[Collected data]
-- pv_equiv track=rewrite | github.com/MinhNNM/python_code | kiem_tra_so_dep.py | check
-- ===== SOURCE A (Python) =====
-- def check(s):
--     check=1
--     for i in range(len(s)-2):
--         if s[i]!=s[i+2]:
--             check=0
--     if check==1 and len(set(s))==2:
--         return True
--     return False
-- ===== SOURCE B (Python) =====
-- def check(s):
--     return len(set(s)) == 2 and all(a != b for a, b in zip(s, s[1:]))
-- ===== Notes on version B (the rewrite author's own statement) =====
-- stated objective: simpler
-- what changed: Replaces the index loop comparing positions two apart for equality with a neighbour-pair scan (zip of the string with its tail) checking inequality of adjacent characters; over exactly two symbols the two predicates coincide; the set-size guard comes first and `and`/`all` short-circuit at the first failure where A always scans the whole string.
import Mathlib
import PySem

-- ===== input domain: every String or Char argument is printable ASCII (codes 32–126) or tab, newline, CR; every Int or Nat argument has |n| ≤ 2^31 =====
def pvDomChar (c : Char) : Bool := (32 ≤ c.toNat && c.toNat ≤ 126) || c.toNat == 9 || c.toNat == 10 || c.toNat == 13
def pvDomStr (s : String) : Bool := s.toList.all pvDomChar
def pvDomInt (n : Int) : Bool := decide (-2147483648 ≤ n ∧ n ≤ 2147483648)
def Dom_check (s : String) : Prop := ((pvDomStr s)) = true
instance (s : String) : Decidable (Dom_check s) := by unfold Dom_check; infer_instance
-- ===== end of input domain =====

-- B replaces A's two-apart-equality index loop with an adjacent-pair inequality scan
-- (zip with the tail); under the shared "exactly two distinct chars" guard they agree.

-- ===== PORT A =====
def check (s : String) : Bool :=
  let l := s.toList
  let chk : Int :=
    (PySem.List.pyRange 0 ((l.length : Int) - 2) 1).foldl
      (fun c i =>
        if PySem.List.pyGetD l i ' ' ≠ PySem.List.pyGetD l (i + 2) ' ' then 0 else c) 1
  if chk = 1 ∧ (PySem.Set.ofList l).length = 2 then true else false

-- ===== PORT B =====
def check_alt (s : String) : Bool :=
  let l := s.toList
  ((PySem.Set.ofList l).length == 2) && (l.zip (l.drop 1)).all (fun p => p.1 != p.2)

-- ===== PRECONDITION & SPEC =====
def Spec_check (s : String) (out : Bool) : Prop := out = check_alt s
instance (s : String) (out : Bool) : Decidable (Spec_check s out) := by unfold Spec_check; infer_instance

-- ===== CLAIM (what is proved, stated in full; the proofs are below) =====
def Claim_equal_check : Prop := ∀ (s : String), Dom_check s → Spec_check s (check s)

-- ===== LEMMAS AND PROOFS =====

/-- A's predicate, structurally: every char equals the one two positions later. -/
def twoApartB : List Char → Bool
  | x :: y :: z :: t => (x == z) && twoApartB (y :: z :: t)
  | _ => true

/-- B's predicate, structurally: no two adjacent chars are equal. -/
def adjDiffB : List Char → Bool
  | x :: y :: t => (x != y) && adjDiffB (y :: t)
  | _ => true

lemma zip_all_eq_adjDiffB (l : List Char) :
    (l.zip (l.drop 1)).all (fun p => p.1 != p.2) = adjDiffB l := by
  induction l with
  | nil => rfl
  | cons x t ih =>
    cases t with
    | nil => rfl
    | cons y t' =>
      have ih' : (((y :: t').zip t').all fun p => p.1 != p.2) = adjDiffB (y :: t') := by
        simpa using ih
      simp only [List.drop_succ_cons, List.drop_zero, List.zip_cons_cons, List.all_cons,
        adjDiffB, ih']

/-- A's flag loop: the flag survives iff every visited index passes the test. -/
lemma foldl_flag (l : List Char) (ixs : List Int) (c : Int) :
    ixs.foldl
      (fun c i =>
        if PySem.List.pyGetD l i ' ' ≠ PySem.List.pyGetD l (i + 2) ' ' then 0 else c) c
    = if ∀ i ∈ ixs, PySem.List.pyGetD l i ' ' = PySem.List.pyGetD l (i + 2) ' ' then c else 0 := by
  induction ixs generalizing c with
  | nil => simp
  | cons i t ih =>
    rw [List.foldl_cons, ih]
    by_cases h : PySem.List.pyGetD l i ' ' = PySem.List.pyGetD l (i + 2) ' '
    · simp [h]
    · simp [h]

lemma twoApartB_iff (l : List Char) :
    twoApartB l = true ↔ ∀ k : ℕ, (h : k + 2 < l.length) → l[k] = l[k + 2] := by
  induction l with
  | nil => simp [twoApartB]
  | cons x t ih =>
    cases t with
    | nil => simp [twoApartB]
    | cons y t' =>
      cases t' with
      | nil =>
        constructor
        · intro _ k hk; simp at hk
        · intro _; rfl
      | cons z t'' =>
        simp only [twoApartB, Bool.and_eq_true, beq_iff_eq, ih]
        constructor
        · rintro ⟨hxz, hrest⟩ k hk
          cases k with
          | zero => simpa using hxz
          | succ k' =>
            have := hrest k' (by simp at hk ⊢; omega)
            simpa using this
        · intro h
          refine ⟨by simpa using h 0 (by simp), ?_⟩
          intro k hk
          have := h (k + 1) (by simp at hk ⊢; omega)
          simpa using this

/-- Over two symbols, "all adjacent differ" forces "two apart equal". -/
lemma adj_to_two (a b : Char) :
    ∀ (l : List Char), (∀ c ∈ l, c = a ∨ c = b) → adjDiffB l = true → twoApartB l = true := by
  intro l
  induction l with
  | nil => intro _ _; rfl
  | cons x t ih =>
    intro hmem hadj
    cases t with
    | nil => rfl
    | cons y t' =>
      cases t' with
      | nil => rfl
      | cons z t'' =>
        simp only [adjDiffB, Bool.and_eq_true, bne_iff_ne] at hadj
        obtain ⟨hxy, hyz, hrest⟩ := hadj
        have hx : x = a ∨ x = b := hmem x (by simp)
        have hy : y = a ∨ y = b := hmem y (by simp)
        have hz : z = a ∨ z = b := hmem z (by simp)
        have hxz : x = z := by
          rcases hx with hx | hx <;> rcases hy with hy | hy <;> rcases hz with hz | hz <;>
            simp_all
        have : twoApartB (y :: z :: t'') = true := by
          apply ih
          · intro c hc; exact hmem c (by simp [hc])
          · simp only [adjDiffB, Bool.and_eq_true, bne_iff_ne]; exact ⟨hyz, hrest⟩
        simp [twoApartB, hxz, this]

/-- "Two apart equal" bounds the alphabet by the first two chars. -/
lemma two_head (x y : Char) (t : List Char) :
    twoApartB (x :: y :: t) = true → ∀ c ∈ x :: y :: t, c = x ∨ c = y := by
  induction t generalizing x y with
  | nil => intro _ c hc; simp at hc; tauto
  | cons z t' ih =>
    intro h c hc
    simp only [twoApartB, Bool.and_eq_true, beq_iff_eq] at h
    obtain ⟨hxz, h2⟩ := h
    rcases List.mem_cons.mp hc with rfl | hc'
    · exact Or.inl rfl
    · have := ih y z h2 c hc'
      rcases this with h | h
      · exact Or.inr h
      · exact Or.inl (h.trans hxz.symm)

/-- "Two apart equal" with some adjacent pair equal collapses the list to one char. -/
lemma all_eq_of_two_not_adj :
    ∀ (l : List Char), twoApartB l = true → adjDiffB l = false →
      ∀ c ∈ l, ∀ c' ∈ l, c = c' := by
  intro l
  induction l with
  | nil => simp
  | cons x t ih =>
    intro htwo hadj
    cases t with
    | nil => simp [adjDiffB] at hadj
    | cons y t' =>
      by_cases hxy : x = y
      · intro c hc c' hc'
        have h1 := two_head x y t' htwo c hc
        have h2 := two_head x y t' htwo c' hc'
        subst hxy
        rcases h1 with rfl | rfl <;> rcases h2 with h2 | h2 <;> simp [h2]
      · have hadj' : adjDiffB (y :: t') = false := by
          simp only [adjDiffB, Bool.and_eq_false_iff] at hadj
          rcases hadj with h | h
          · simp at h; exact absurd h hxy
          · exact h
        cases t' with
        | nil => simp [adjDiffB] at hadj'
        | cons z t'' =>
          have htwo' : twoApartB (y :: z :: t'') = true := by
            simp only [twoApartB, Bool.and_eq_true] at htwo; exact htwo.2
          have hxz : x = z := by
            simp only [twoApartB, Bool.and_eq_true, beq_iff_eq] at htwo; exact htwo.1
          have hall := ih htwo' hadj'
          have hyz : y = z := hall y (by simp) z (by simp)
          exact absurd (hxz.trans hyz.symm) hxy

/-- A set of size 2 gives two distinct symbols bounding the list's alphabet. -/
lemma ofList_len_two (l : List Char) (h : (PySem.Set.ofList l).length = 2) :
    ∃ a b, a ≠ b ∧ a ∈ l ∧ b ∈ l ∧ ∀ c ∈ l, c = a ∨ c = b := by
  obtain ⟨a, b, hm⟩ := List.length_eq_two.mp h
  have hnd := PySem.Set.nodup_ofList (xs := l)
  rw [hm] at hnd
  have hab : a ≠ b := by simp at hnd; exact hnd
  refine ⟨a, b, hab, ?_, ?_, ?_⟩
  · have : a ∈ PySem.Set.ofList l := by rw [hm]; simp
    exact (PySem.Set.mem_ofList _ _).mp this
  · have : b ∈ PySem.Set.ofList l := by rw [hm]; simp
    exact (PySem.Set.mem_ofList _ _).mp this
  · intro c hc
    have : c ∈ PySem.Set.ofList l := (PySem.Set.mem_ofList _ _).mpr hc
    rw [hm] at this
    simpa using this

/-- A's loop result characterised through the structural predicate. -/
lemma chk_eq (l : List Char) :
    ((PySem.List.pyRange 0 ((l.length : Int) - 2) 1).foldl
      (fun c i =>
        if PySem.List.pyGetD l i ' ' ≠ PySem.List.pyGetD l (i + 2) ' ' then 0 else c) (1:Int) = 1)
    ↔ twoApartB l = true := by
  rw [foldl_flag]
  have hcond : (∀ i ∈ PySem.List.pyRange 0 ((l.length : Int) - 2) 1,
      PySem.List.pyGetD l i ' ' = PySem.List.pyGetD l (i + 2) ' ')
      ↔ ∀ k : ℕ, (h : k + 2 < l.length) → l[k] = l[k + 2] := by
    constructor
    · intro h k hk
      have hi : (k : Int) ∈ PySem.List.pyRange 0 ((l.length : Int) - 2) 1 := by
        rw [PySem.List.mem_pyRange_one]
        constructor
        · exact_mod_cast Nat.zero_le k
        · omega
      have := h (k : Int) hi
      rw [show ((k : Int) + 2) = ((k + 2 : ℕ) : Int) by push_cast; ring] at this
      rw [PySem.List.pyGetD_natCast, PySem.List.pyGetD_natCast] at this
      rwa [List.getD_eq_getElem l ' ' (by omega), List.getD_eq_getElem l ' ' hk] at this
    · intro h i hi
      rw [PySem.List.mem_pyRange_one] at hi
      obtain ⟨h0, h1⟩ := hi
      lift i to ℕ using h0 with k
      have hk : k + 2 < l.length := by omega
      rw [show ((k : Int) + 2) = ((k + 2 : ℕ) : Int) by push_cast; ring]
      rw [PySem.List.pyGetD_natCast, PySem.List.pyGetD_natCast]
      rw [List.getD_eq_getElem l ' ' (by omega), List.getD_eq_getElem l ' ' hk]
      exact h k hk
  constructor
  · intro h
    rw [twoApartB_iff]
    apply hcond.mp
    by_contra hP
    rw [if_neg hP] at h
    exact absurd h (by norm_num)
  · intro h
    rw [if_pos (hcond.mpr ((twoApartB_iff l).mp h))]

-- ===== VERDICT (by name: the statement is the Claim_ definition above) =====
theorem check_spec : Claim_equal_check := by
  unfold Claim_equal_check
  intro s _
  unfold Spec_check check check_alt
  simp only [chk_eq, zip_all_eq_adjDiffB]
  by_cases hset : (PySem.Set.ofList s.toList).length = 2
  · obtain ⟨a, b, hab, ha, hb, hmem⟩ := ofList_len_two _ hset
    have hTA : twoApartB s.toList = adjDiffB s.toList := by
      cases hAD : adjDiffB s.toList with
      | true => rw [adj_to_two a b s.toList hmem hAD]
      | false =>
        cases hT : twoApartB s.toList with
        | false => rfl
        | true => exact absurd (all_eq_of_two_not_adj s.toList hT hAD a ha b hb) hab
    rw [hset, hTA]
    cases adjDiffB s.toList <;> simp
  · simp [hset]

YOUR GOAL
Take the lines above from the one containing "ring] at this" down to the one containing "lift i to ℕ using h0 with k", and transcribe them exactly, both ends included.

OUTPUT OF THE TASK
      rw [show ((k : Int) + 2) = ((k + 2 : ℕ) : Int) by push_cast; ring] at this
      rw [PySem.List.pyGetD_natCast, PySem.List.pyGetD_natCast] at this
      rwa [List.getD_eq_getElem l ' ' (by omega), List.getD_eq_getElem l ' ' hk] at this
    · intro h i hi
      rw [PySem.List.mem_pyRange_one] at hi
      obtain ⟨h0, h1⟩ := hi
      lift i to ℕ using h0 with k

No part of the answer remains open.